Celle qui croyait percer le secret de la nature des hommes…

Quand le narrateur (qui est peut-être Théophile Gautier lui-même) est résolu à trouver une maîtresse,1 il se « fait peigner et friser [l]es cheveux, retrousser et cirer le peu [qu’il a] de moustaches »… nous sommes prévenus !

Ce sur quoi nous n’étions pas prévenus, c’est, en revanche, sa misogynie décomplexée. Il assure « qu’une femme qui n’est pas belle est plus laide qu’un homme qui n’est pas beau » !

Exigeant le monsieur… qui avoue lui-même n’être peut-être pas assez attentif pour rencontrer la maîtresse de ses rêves, ce qui lui fait dire : « Si j’avais regardé à mes pieds, peut-être y aurais-je vu quelque belle Madeleine avec son urne de parfums et sa chevelure éplorée. »
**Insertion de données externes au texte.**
-- pv_equiv track=rewrite | github.com/al-mcintyre/mCaller_analysis_scripts | figure3/iupac2regex.py | i2r
-- ===== SOURCE A (Python) =====
-- def i2r(iupac,rev=False):
--     iupac2regex = iupac2regex = {'A':'A','C':'C','G':'G','T':'T','R':'[AG]','Y':'[CT]','B':'[CGT]','D':'[AGT]','H':'[ACT]','V':'[ACG]','N':'[ACGT]','K':'[GT]','M':'[AC]','W':'[AT]','S':'[GC]'}
--     if rev:
--         comp = {'A':'T','C':'G','G':'C','T':'A','N':'N','K':'M','W':'S','M':'K','Y':'R','R':'Y','B':'A','D':'C','H':'G','V':'T','S':'W'}
--         iupac_target = ''.join([comp[i] for i in list(iupac)])
--     else:
--         iupac_target = iupac
--     return(''.join([iupac2regex[i] for i in list(iupac_target)]))
-- ===== SOURCE B (Python) =====
-- # B: one linear scan of a flat (key, fwd_regex, rev_regex) triple list per character,
-- # accumulated in an explicit loop -- no dicts, no intermediate complemented string.
-- _PAIRS = [
--     ('A', 'A', 'T'), ('C', 'C', 'G'), ('G', 'G', 'C'), ('T', 'T', 'A'),
--     ('R', '[AG]', '[CT]'), ('Y', '[CT]', '[AG]'), ('B', '[CGT]', 'A'),
--     ('D', '[AGT]', 'C'), ('H', '[ACT]', 'G'), ('V', '[ACG]', 'T'),
--     ('N', '[ACGT]', '[ACGT]'), ('K', '[GT]', '[AC]'), ('M', '[AC]', '[GT]'),
--     ('W', '[AT]', '[GC]'), ('S', '[GC]', '[AT]'),
-- ]
--
-- def i2r(iupac, rev=False):
--     out = []
--     for c in iupac:
--         for k, f, r in _PAIRS:
--             if k == c:
--                 out.append(r if rev else f)
--                 break
--     return ''.join(out)
-- ===== Notes on version B (the rewrite author's own statement) =====
-- stated objective: alternative
-- what changed: B replaces A's two dicts and (for rev) two staged join passes by a single accumulator loop that, per character, linearly scans one flat (key, fwd_regex, rev_regex) triple table and appends the fused regex directly, with no intermediate complemented string. Pre_ excludes only inputs with characters outside the 15 IUPAC codes, on which A raises KeyError.
import Mathlib
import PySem

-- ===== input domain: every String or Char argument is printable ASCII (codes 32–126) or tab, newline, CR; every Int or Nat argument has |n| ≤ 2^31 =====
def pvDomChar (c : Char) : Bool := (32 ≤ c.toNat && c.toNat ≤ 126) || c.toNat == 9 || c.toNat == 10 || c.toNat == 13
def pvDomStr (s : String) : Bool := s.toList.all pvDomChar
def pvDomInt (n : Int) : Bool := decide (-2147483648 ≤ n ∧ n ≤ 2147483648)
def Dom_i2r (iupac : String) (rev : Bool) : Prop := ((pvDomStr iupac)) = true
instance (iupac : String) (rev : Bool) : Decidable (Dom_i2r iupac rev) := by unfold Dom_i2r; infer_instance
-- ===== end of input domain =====

-- B replaces A's two dicts and (for rev) two staged passes by one accumulator loop that
-- linearly scans a flat fused triple table per character; objective: alternative.

-- ===== PORT A =====
def i2rRegexDict : PySem.Dict String String := PySem.Dict.ofList
  [("A","A"),("C","C"),("G","G"),("T","T"),("R","[AG]"),("Y","[CT]"),("B","[CGT]"),
   ("D","[AGT]"),("H","[ACT]"),("V","[ACG]"),("N","[ACGT]"),("K","[GT]"),("M","[AC]"),
   ("W","[AT]"),("S","[GC]")]

def i2rCompDict : PySem.Dict String String := PySem.Dict.ofList
  [("A","T"),("C","G"),("G","C"),("T","A"),("N","N"),("K","M"),("W","S"),("M","K"),
   ("Y","R"),("R","Y"),("B","A"),("D","C"),("H","G"),("V","T"),("S","W")]

-- dict lookup d[c] ported as getD with default ""; Pre_ excludes the inputs where Python raises KeyError
def i2r (iupac : String) (rev : Bool) : String :=
  let iupacTarget : String :=
    if rev then
      PySem.Str.join "" (iupac.toList.map (fun i => i2rCompDict.getD (String.singleton i) ""))
    else iupac
  PySem.Str.join "" (iupacTarget.toList.map (fun i => i2rRegexDict.getD (String.singleton i) ""))

-- ===== PORT B =====
-- flat triple table (key, forward regex, fused reverse-complement regex), as in Source B
def i2rPairs : List (Char × String × String) :=
  [('A', "A", "T"), ('C', "C", "G"), ('G', "G", "C"), ('T', "T", "A"),
   ('R', "[AG]", "[CT]"), ('Y', "[CT]", "[AG]"), ('B', "[CGT]", "A"),
   ('D', "[AGT]", "C"), ('H', "[ACT]", "G"), ('V', "[ACG]", "T"),
   ('N', "[ACGT]", "[ACGT]"), ('K', "[GT]", "[AC]"), ('M', "[AC]", "[GT]"),
   ('W', "[AT]", "[GC]"), ('S', "[GC]", "[AT]")]

-- inner loop: linear scan with break; no match appends nothing
def i2rScanOut (c : Char) (rev : Bool) : List (Char × String × String) → List String
  | [] => []
  | (k, f, r) :: rest => if k = c then [if rev then r else f] else i2rScanOut c rev rest

-- outer loop: the pieces appended to `out`, in order
def i2rCollect (rev : Bool) : List Char → List String
  | [] => []
  | c :: cs => i2rScanOut c rev i2rPairs ++ i2rCollect rev cs

def i2r_alt (iupac : String) (rev : Bool) : String :=
  PySem.Str.join "" (i2rCollect rev iupac.toList)

-- ===== PRECONDITION & SPEC =====
-- Pre_: every character is one of the 15 IUPAC codes; on any other character A raises KeyError.
def Pre_i2r (iupac : String) (rev : Bool) : Prop :=
  (iupac.toList.all (fun c => "ACGTRYBDHVNKMWS".toList.contains c)) = true
instance (iupac : String) (rev : Bool) : Decidable (Pre_i2r iupac rev) := by unfold Pre_i2r; infer_instance

def pvWitness_i2r : String × Bool := ("ACGT", true)

def Spec_i2r (iupac : String) (rev : Bool) (out : String) : Prop := out = i2r_alt iupac rev
instance (iupac : String) (rev : Bool) (out : String) : Decidable (Spec_i2r iupac rev out) := by unfold Spec_i2r; infer_instance

-- ===== CLAIM (what is proved, stated in full; the proofs are below) =====
def Claim_equal_i2r : Prop := ∀ (iupac : String) (rev : Bool), Dom_i2r iupac rev → Pre_i2r iupac rev → Spec_i2r iupac rev (i2r iupac rev)

-- ===== LEMMAS AND PROOFS =====
theorem i2rKeys_eq : "ACGTRYBDHVNKMWS".toList = ['A','C','G','T','R','Y','B','D','H','V','N','K','M','W','S'] := by decide

-- the complement of an IUPAC character, as a Char (proof-side helper)
def i2rCompChar (c : Char) : Char :=
  ((i2rCompDict.getD (String.singleton c) " ").toList).headD ' '

set_option maxRecDepth 40000 in
theorem i2r_comp_singleton : ∀ c ∈ ['A','C','G','T','R','Y','B','D','H','V','N','K','M','W','S'],
    (i2rCompDict.getD (String.singleton c) "").toList = [i2rCompChar c] := by
  intro c hc; fin_cases hc <;> rfl

set_option maxRecDepth 40000 in
theorem i2r_scan_fwd : ∀ c ∈ ['A','C','G','T','R','Y','B','D','H','V','N','K','M','W','S'],
    i2rScanOut c false i2rPairs = [i2rRegexDict.getD (String.singleton c) ""] := by
  intro c hc; fin_cases hc <;> rfl

set_option maxRecDepth 40000 in
theorem i2r_scan_rev : ∀ c ∈ ['A','C','G','T','R','Y','B','D','H','V','N','K','M','W','S'],
    i2rScanOut c true i2rPairs = [i2rRegexDict.getD (String.singleton (i2rCompChar c)) ""] := by
  intro c hc; fin_cases hc <;> rfl

theorem i2rCollect_eq_map (rev : Bool) (g : Char → String)
    (l : List Char)
    (h : ∀ c ∈ l, i2rScanOut c rev i2rPairs = [g c]) :
    i2rCollect rev l = l.map g := by
  induction l with
  | nil => rfl
  | cons c cs ih =>
    simp only [i2rCollect, List.map_cons]
    rw [h c (List.mem_cons_self), ih (fun d hd => h d (List.mem_cons_of_mem _ hd))]
    rfl

-- ===== VERDICT (by name: the statement is the Claim_ definition above) =====
set_option maxHeartbeats 1000000 in
theorem i2r_spec : Claim_equal_i2r := by
  intro iupac rev _ hpre'
  have hpre : ∀ c ∈ iupac.toList, c ∈ ['A','C','G','T','R','Y','B','D','H','V','N','K','M','W','S'] := by
    intro c hc
    have := List.all_eq_true.mp hpre' c hc
    rw [i2rKeys_eq] at this
    simpa using this
  unfold Spec_i2r i2r i2r_alt
  cases rev
  · dsimp only
    rw [if_neg (by decide)]
    rw [i2rCollect_eq_map false (fun c => i2rRegexDict.getD (String.singleton c) "")
      iupac.toList (fun c hc => i2r_scan_fwd c (hpre c hc))]
  · dsimp only
    rw [if_pos rfl]
    have h1 : (PySem.Str.join ""
        (iupac.toList.map (fun i => i2rCompDict.getD (String.singleton i) ""))).toList
        = iupac.toList.map i2rCompChar := by
      rw [PySem.Str.toList_join, List.map_map]
      have : iupac.toList.map (String.toList ∘ fun i => i2rCompDict.getD (String.singleton i) "")
          = (iupac.toList.map i2rCompChar).map (fun c => [c]) := by
        rw [List.map_map]
        exact List.map_congr_left (fun c hc => i2r_comp_singleton c (hpre c hc))
      rw [this]
      exact PySem.Chars.join_nil_singletons _
    rw [h1, List.map_map,
      i2rCollect_eq_map true (fun c => i2rRegexDict.getD (String.singleton (i2rCompChar c)) "")
        iupac.toList (fun c hc => i2r_scan_rev c (hpre c hc))]
    rfl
Il nous dresse un portrait aussi précis que possible de l’objet incessant de sa quête. « Cette transparence de ton, cette fraîcheur charmante et pleine d’éclat, ces chairs où courent tant de sang et tant de vie, ces belles chevelures blondes se déroulant comme des manteaux d’or, ces rires étincelants, ces fossettes amoureuses, ces formes ondoyantes comme des flammes, cette force, cette souplesse, ces luisants de satin, ces lignes si bien nourries, ces bras potelés, ces dos charnus et polis, toute cette belle santé appartient à Rubens. » Bien qu’elle lui déplaise « considérablement », Mme de Thémines pourra fort bien faire l’affaire, pour l’heure… simplement parce qu’elle « est à la mode ». A moins qu’il ne s’entiche de « cette petite femme en rose qui joue avec son éventail ». « Sa taille était petite, mais assez bien prise, quoiqu’un peu chargée d’embonpoint ; elle avait le bras blanc et potelé, la main assez noble, le pied joli et même trop mignon, - les épaules grasses et lustrées, peu de gorge, mais ce qu’il y en avait fort satisfaisant et ne donnant pas mauvaise idée du reste ; pour les cheveux, ils étaient extrêmement brillants et d’un noir bleu comme des ailes de geai ; - le coin de l’œil troussé assez haut vers la tempe, le nez mince et les narines fort ouvertes, la bouche humide et sensuelle, une petite raie à la lèvre inférieure, et un duvet presque imperceptible aux commissures. » Et avec cela une bien étrange créature à deux faces, « un Janus féminin », « une Messaline prude ».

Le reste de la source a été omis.